# Nail Eater Circuler Saw Blade



## JonM (Nov 1, 2007)

Will any of you fine gentlemen recommend a 7 1/4" nail eater circuler saw blade for demo work?...:thumbup:
*
*


----------



## greg24k (May 19, 2007)

I use Amana demolition blades in some cases they cut nails and everything they hit :thumbsup: but Sawzall is the best for Demolition work.


----------



## neolitic (Apr 20, 2006)

JonM said:


> Will any of you fine gentlemen recommend a 7 1/4" nail eater circuler saw blade for demo work?...:thumbup:
> *
> *


http://www.amanatool.com/sawblades-demolition.html


----------



## Warren (Feb 19, 2005)

Generally we just use an old circular saw blade. I never resharpen 7 1/4 blades but I keep old/damaged ones for demo work. The thicker ones usually hold up better for cutting through nails/shingles. A while back I did buy some nail cutting demo blades from Ebay but didnt really notice much difference.


----------



## woodworkbykirk (Sep 17, 2008)

typically i keep old blades which are warped or missing the odd tooth, if low on them i pick up multiples of the cheapest blade at the building supply and stick em on the old beat up makita which gets used for cutting harti


----------



## Inner10 (Mar 12, 2009)

I've never used an Amana blade, but I use metal cutting circular saw baldes.

I tried ripping out some subfloor a few weeks ago and destroyed 4 blades in an hour. Old framing blades are USELESS after you hit a nail. I should have taken a picture but I stripped all the teeth off of 2 Freud Diablos, 1 milwaukee and an old black and decker. The carbide teeth just pop off once they touch a nail.

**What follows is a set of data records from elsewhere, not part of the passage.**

-- pv_equiv track=rewrite | github.com/Ashiq-am/Path-of-Python | 3.Data Types/Arrays Set 1 and Set 2/Prefix Sum/Count maximum non-overlapping subarrays with given sum/Count maximum non-overlapping subarrays with given sum.py | maximumSubarrays
-- ===== SOURCE A (Python) =====
-- def maximumSubarrays(arr, N, target):
--     # Stores the final count
--     ans = 0
--
--     # Next subarray should start
--     # from index >= availIdx
--     availIdx = -1
--
--     # Tracks the prefix sum
--     cur_sum = 0
--
--     # Map to store the prefix sum
--     # for respective indices
--     mp = {}
--     mp[0] = -1
--
--     for i in range(N):
--         cur_sum += arr[i]
--
--         # Check if cur_sum - target is
--         # present in the array or not
--         if ((cur_sum - target) in mp and
--                 mp[cur_sum - target] >= availIdx):
--             ans += 1
--             availIdx = i
--
--         # Update the index of
--         # current prefix sum
--         mp[cur_sum] = i
--
--     # Return the count of subarrays
--     return ans
-- ===== SOURCE B (Python) =====
-- def maximumSubarrays(arr, N, target):
--     # Bottom-up DP over prefixes: dp[i] = max number of disjoint target-sum
--     # subarrays inside arr[:i]; dp[i] = max(dp[i-1], dp[j] + 1) where j is the
--     # latest prefix length with prefix_sum[j] == prefix_sum[i] - target.
--     prefix = 0
--     best_end = {0: 0}          # prefix sum -> latest prefix length having it
--     dp = [0]
--     for i in range(1, N + 1):
--         prefix += arr[i - 1]
--         take = dp[-1]
--         j = best_end.get(prefix - target)
--         if j is not None and dp[j] + 1 > take:
--             take = dp[j] + 1
--         dp.append(take)
--         best_end[prefix] = i
--     return dp[-1]
-- ===== Notes on version B (the rewrite author's own statement) =====
-- stated objective: alternative
-- what changed: Replaces A's one-pass greedy (prefix-sum dict plus an availIdx cut pointer) with a bottom-up dynamic program over prefixes: dp[i] = max(dp[i-1], dp[j]+1) for the latest prefix length j with prefix_sum[j] = prefix_sum[i] - target; returns dp[N].
import Mathlib
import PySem

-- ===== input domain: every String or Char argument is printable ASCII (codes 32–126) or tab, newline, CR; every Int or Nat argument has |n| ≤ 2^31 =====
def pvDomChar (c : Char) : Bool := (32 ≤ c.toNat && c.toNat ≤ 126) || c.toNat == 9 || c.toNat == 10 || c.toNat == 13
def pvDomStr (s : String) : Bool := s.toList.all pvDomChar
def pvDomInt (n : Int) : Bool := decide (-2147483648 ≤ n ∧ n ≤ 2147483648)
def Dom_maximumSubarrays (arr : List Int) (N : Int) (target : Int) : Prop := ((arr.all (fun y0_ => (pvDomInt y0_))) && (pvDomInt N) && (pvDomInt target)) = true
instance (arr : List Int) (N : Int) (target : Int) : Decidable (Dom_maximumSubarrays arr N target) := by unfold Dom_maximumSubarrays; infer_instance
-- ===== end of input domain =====

-- B replaces A's greedy scan (prefix-sum→index dict plus availIdx cut pointer) with a
-- bottom-up dynamic program over prefixes (dp[i] = max(dp[i-1], dp[j]+1)); same count.


-- ===== PORT A =====
-- state: (ans, availIdx, cur_sum, mp)
def pvStepA (arr : List Int) (target : Int)
    (st : Int × Int × Int × PySem.Dict Int Int) (i : Int) :
    Int × Int × Int × PySem.Dict Int Int :=
  let cur := st.2.2.1 + PySem.List.pyGetD arr i 0
  match st.2.2.2.get? (cur - target) with
  | some v =>
      if v ≥ st.2.1 then (st.1 + 1, i, cur, st.2.2.2.insert cur i)
      else (st.1, st.2.1, cur, st.2.2.2.insert cur i)
  | none => (st.1, st.2.1, cur, st.2.2.2.insert cur i)

def maximumSubarrays (arr : List Int) (N : Int) (target : Int) : Int :=
  ((PySem.List.pyRange 0 N 1).foldl (pvStepA arr target)
      (0, -1, 0, PySem.Dict.empty.insert 0 (-1))).1

-- ===== PORT B =====
-- state: (prefix, best_end, dp)
def pvStepB (arr : List Int) (target : Int)
    (st : Int × PySem.Dict Int Int × List Int) (i : Int) :
    Int × PySem.Dict Int Int × List Int :=
  let pfx := st.1 + PySem.List.pyGetD arr (i - 1) 0
  let take := PySem.List.pyGetD st.2.2 (-1) 0
  let take :=
    match st.2.1.get? (pfx - target) with
    | some j =>
        if PySem.List.pyGetD st.2.2 j 0 + 1 > take then PySem.List.pyGetD st.2.2 j 0 + 1
        else take
    | none => take
  (pfx, st.2.1.insert pfx i, st.2.2 ++ [take])

def maximumSubarrays_alt (arr : List Int) (N : Int) (target : Int) : Int :=
  PySem.List.pyGetD
    (((PySem.List.pyRange 1 (N + 1) 1).foldl (pvStepB arr target)
        (0, PySem.Dict.empty.insert 0 0, [0])).2.2) (-1) 0

-- ===== PRECONDITION & SPEC =====
-- A indexes arr[i] for i in range(N): it raises IndexError iff N > len(arr).
def Pre_maximumSubarrays (arr : List Int) (N : Int) (target : Int) : Prop :=
  N ≤ (arr.length : Int)
instance (arr : List Int) (N : Int) (target : Int) : Decidable (Pre_maximumSubarrays arr N target) := by unfold Pre_maximumSubarrays; infer_instance

def pvWitness_maximumSubarrays : List Int × Int × Int := ([1, 2, 1], 3, 3)

def Spec_maximumSubarrays (arr : List Int) (N : Int) (target : Int) (out : Int) : Prop := out = maximumSubarrays_alt arr N target
instance (arr : List Int) (N : Int) (target : Int) (out : Int) : Decidable (Spec_maximumSubarrays arr N target out) := by unfold Spec_maximumSubarrays; infer_instance

-- ===== CLAIM (what is proved, stated in full; the proofs are below) =====
def Claim_equal_maximumSubarrays : Prop := ∀ (arr : List Int) (N : Int) (target : Int), Dom_maximumSubarrays arr N target → Pre_maximumSubarrays arr N target → Spec_maximumSubarrays arr N target (maximumSubarrays arr N target)

-- ===== LEMMAS AND PROOFS =====

-- dp[-1] is dp[len-1]
theorem pvGetD_last (dp : List Int) (h : dp ≠ []) :
    PySem.List.pyGetD dp (-1) 0 = PySem.List.pyGetD dp ((dp.length : Int) - 1) 0 := by
  have hl : 0 < dp.length := List.length_pos_iff.mpr h
  rw [PySem.List.pyGetD_neg_one dp 0 h,
      PySem.List.pyGetD_eq_getElem dp 0 (by omega) (by omega),
      List.getLast_eq_getElem]
  congr 1
  omega

-- appending does not change existing entries
theorem pvGetD_append (dp : List Int) (x j : Int) (h0 : 0 ≤ j) (h1 : j < (dp.length : Int)) :
    PySem.List.pyGetD (dp ++ [x]) j 0 = PySem.List.pyGetD dp j 0 := by
  rw [PySem.List.pyGetD_eq_getElem (dp ++ [x]) 0 h0 (by simp; omega),
      PySem.List.pyGetD_eq_getElem dp 0 h0 h1]
  exact List.getElem_append_left (by omega)

-- the appended entry
theorem pvGetD_append_self (dp : List Int) (x : Int) :
    PySem.List.pyGetD (dp ++ [x]) ((dp.length : Int)) 0 = x := by
  rw [PySem.List.pyGetD_eq_getElem (dp ++ [x]) 0 (by omega) (by simp)]
  simp

-- Invariant tying A's state (ans, avail, cur, mp) after a steps to B's state
-- (prefix, best_end, dp) after the corresponding a steps.
def pvInv (a : Int) (sA : Int × Int × Int × PySem.Dict Int Int)
    (sB : Int × PySem.Dict Int Int × List Int) : Prop :=
  0 ≤ a ∧
  sA.2.2.1 = sB.1 ∧
  (sB.2.2.length : Int) = a + 1 ∧
  sA.2.1 < a ∧
  -1 ≤ sA.2.1 ∧
  (∀ s v, sA.2.2.2.get? s = some v → -1 ≤ v ∧ v < a) ∧
  (∀ s, sB.2.1.get? s = (sA.2.2.2.get? s).map (· + 1)) ∧
  (∀ j : Int, 0 ≤ j → j ≤ a → PySem.List.pyGetD sB.2.2 j 0 ≤ sA.1) ∧
  (∀ j : Int, sA.2.1 + 1 ≤ j → j ≤ a → PySem.List.pyGetD sB.2.2 j 0 = sA.1) ∧
  (∀ j : Int, 0 ≤ j → j ≤ sA.2.1 → PySem.List.pyGetD sB.2.2 j 0 < sA.1)

theorem pvStep_inv (arr : List Int) (target a : Int)
    (sA : Int × Int × Int × PySem.Dict Int Int) (sB : Int × PySem.Dict Int Int × List Int)
    (h : pvInv a sA sB) :
    pvInv (a + 1) (pvStepA arr target sA a) (pvStepB arr target sB (a + 1)) := by
  obtain ⟨ansA, availA, curA, mp⟩ := sA
  obtain ⟨pfx, last, dp⟩ := sB
  obtain ⟨h0, h1, h2, h3, h3b, h4, h5, h6, h7, h8⟩ := h
  simp only at h1 h2 h3 h3b h4 h5 h6 h7 h8
  subst h1
  have hne : dp ≠ [] := by intro hd; subst hd; simp at h2; omega
  have htake : PySem.List.pyGetD dp (-1) 0 = ansA := by
    rw [pvGetD_last dp hne, h2, show a + 1 - 1 = a by omega]
    exact h7 a (by omega) (le_refl a)
  set cur := curA + PySem.List.pyGetD arr a 0 with hcur
  have hidx : a + 1 - 1 = a := by omega
  unfold pvStepA pvStepB
  simp only [hidx, ← hcur, h5 (cur - target), htake]
  rcases hg : mp.get? (cur - target) with _ | v
  · -- key absent in mp: B's lookup is none too
    simp only [Option.map_none]
    simp only [pvInv]
    refine ⟨by omega, trivial, by simp; omega, by omega, by omega, ?_, ?_, ?_, ?_, ?_⟩
    · intro s v hv
      rw [PySem.Dict.get?_insert] at hv
      split_ifs at hv with hs
      · injection hv with hv; omega
      · have := h4 s v hv; omega
    · intro s
      rw [PySem.Dict.get?_insert, PySem.Dict.get?_insert]
      split_ifs with hs
      · rfl
      · exact h5 s
    · intro j hj0 hj1
      by_cases hja : j ≤ a
      · rw [pvGetD_append dp ansA j hj0 (by omega)]; exact h6 j hj0 hja
      · have : j = a + 1 := by omega
        subst this
        rw [← h2, pvGetD_append_self]
    · intro j hj0 hj1
      by_cases hja : j ≤ a
      · rw [pvGetD_append dp ansA j (by omega) (by omega)]; exact h7 j hj0 hja
      · have : j = a + 1 := by omega
        subst this
        rw [← h2, pvGetD_append_self]
    · intro j hj0 hj1
      rw [pvGetD_append dp ansA j hj0 (by omega)]
      exact h8 j hj0 hj1
  · obtain ⟨hv1, hv2⟩ := h4 (cur - target) v hg
    simp only [Option.map_some]
    by_cases hge : v ≥ availA
    · -- fresh index: A counts; B's dp[v+1] = ansA so dp[v+1]+1 > ansA and B takes
      have hdj : PySem.List.pyGetD dp (v + 1) 0 = ansA :=
        h7 (v + 1) (by omega) (by omega)
      rw [if_pos hge, hdj, if_pos (by omega)]
      simp only [pvInv]
      refine ⟨by omega, trivial, by simp; omega, by omega, by omega, ?_, ?_, ?_, ?_, ?_⟩
      · intro s w hw
        rw [PySem.Dict.get?_insert] at hw
        split_ifs at hw with hs
        · injection hw with hw; omega
        · have := h4 s w hw; omega
      · intro s
        rw [PySem.Dict.get?_insert, PySem.Dict.get?_insert]
        split_ifs with hs
        · rfl
        · exact h5 s
      · intro j hj0 hj1
        by_cases hja : j ≤ a
        · rw [pvGetD_append dp (ansA + 1) j hj0 (by omega)]
          have := h6 j hj0 hja; omega
        · have : j = a + 1 := by omega
          subst this
          rw [← h2, pvGetD_append_self]
      · intro j hj0 hj1
        have : j = a + 1 := by omega
        subst this
        rw [← h2, pvGetD_append_self]
      · intro j hj0 hj1
        rw [pvGetD_append dp (ansA + 1) j hj0 (by omega)]
        have := h6 j hj0 (by omega); omega
    · -- stale index: A skips; B's dp[v+1] < ansA so the candidate does not improve
      have hdj : PySem.List.pyGetD dp (v + 1) 0 < ansA :=
        h8 (v + 1) (by omega) (by omega)
      rw [if_neg hge, if_neg (by omega)]
      simp only [pvInv]
      refine ⟨by omega, trivial, by simp; omega, by omega, by omega, ?_, ?_, ?_, ?_, ?_⟩
      · intro s w hw
        rw [PySem.Dict.get?_insert] at hw
        split_ifs at hw with hs
        · injection hw with hw; omega
        · have := h4 s w hw; omega
      · intro s
        rw [PySem.Dict.get?_insert, PySem.Dict.get?_insert]
        split_ifs with hs
        · rfl
        · exact h5 s
      · intro j hj0 hj1
        by_cases hja : j ≤ a
        · rw [pvGetD_append dp ansA j hj0 (by omega)]; exact h6 j hj0 hja
        · have : j = a + 1 := by omega
          subst this
          rw [← h2, pvGetD_append_self]
      · intro j hj0 hj1
        by_cases hja : j ≤ a
        · rw [pvGetD_append dp ansA j (by omega) (by omega)]; exact h7 j hj0 hja
        · have : j = a + 1 := by omega
          subst this
          rw [← h2, pvGetD_append_self]
      · intro j hj0 hj1
        rw [pvGetD_append dp ansA j hj0 (by omega)]
        exact h8 j hj0 hj1

theorem pvFold_eq (arr : List Int) (target : Int) :
    ∀ (n : Nat) (a b : Int), (b - a).toNat = n →
    ∀ sA sB, pvInv a sA sB →
    ((PySem.List.pyRange a b 1).foldl (pvStepA arr target) sA).1 =
    PySem.List.pyGetD
      (((PySem.List.pyRange (a + 1) (b + 1) 1).foldl (pvStepB arr target) sB).2.2) (-1) 0 := by
  intro n
  induction n with
  | zero =>
      intro a b hab sA sB hinv
      obtain ⟨h0, _, h2, h3, _, _, _, _, h7, _⟩ := hinv
      rw [PySem.List.pyRange_one_eq_nil (by omega), PySem.List.pyRange_one_eq_nil (by omega)]
      simp only [List.foldl_nil]
      have hne : sB.2.2 ≠ [] := by
        intro hd
        rw [hd] at h2; simp at h2; omega
      rw [pvGetD_last sB.2.2 hne, h2, show a + 1 - 1 = a by omega]
      exact (h7 a (by omega) (le_refl a)).symm
  | succ m ih =>
      intro a b hab sA sB hinv
      have hlt : a < b := by omega
      rw [PySem.List.pyRange_one_cons (show a < b by omega),
          PySem.List.pyRange_one_cons (show a + 1 < b + 1 by omega)]
      simp only [List.foldl_cons]
      exact ih (a + 1) (b) (by omega) _ _ (pvStep_inv arr target a sA sB hinv)

-- ===== VERDICT (by name: the statement is the Claim_ definition above) =====
theorem maximumSubarrays_spec : Claim_equal_maximumSubarrays := by
  intro arr N target _ _
  unfold Spec_maximumSubarrays maximumSubarrays maximumSubarrays_alt
  refine pvFold_eq arr target (N - 0).toNat 0 N rfl _ _ ?_
  simp only [pvInv]
  refine ⟨le_refl 0, trivial, by simp, by norm_num, by norm_num, ?_, ?_, ?_, ?_, ?_⟩
  · intro s v hv
    rw [PySem.Dict.get?_insert] at hv
    split_ifs at hv with hs
    · injection hv with hv; omega
    · rw [PySem.Dict.get?_empty] at hv; exact absurd hv (by simp)
  · intro s
    rw [PySem.Dict.get?_insert, PySem.Dict.get?_insert]
    split_ifs with hs
    · rfl
    · simp
  · intro j hj0 hj1
    have : j = 0 := by omega
    subst this
    simp [PySem.List.pyGetD_zero_cons]
  · intro j hj0 hj1
    have : j = 0 := by omega
    subst this
    simp [PySem.List.pyGetD_zero_cons]
  · intro j hj0 hj1
    omega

I ended up finishing the job with a pack of 2 dollar circular saw blades from Canadian Tire.



> but Sawzall is the best for Demolition work.


Depends on the job, a sawzall does no job perfectly; jack of all trades master of none. For stripping off subflooring I tried the sawzall but it was painfully slow compared to the circular saw....despite the time spent changing blades.


----------



## wellbuilthome (Feb 5, 2008)

There are special blades for demo work . 
I don't know what they are called but they have 4 or 5 teeth and the blade tips are very flat .
Most lumber yards will have them they are for cutting nail embedded wood . 
Most of the time we can cut a roof off a house 48'x26' 4/12 with 2 blades.
We cut across the bottom at the plate across the center and at the ridge and between every beam and cut the roof up and throw it to the ground in chunks with the rafters and all.


----------



## Inner10 (Mar 12, 2009)

Anybody try the Freud?


----------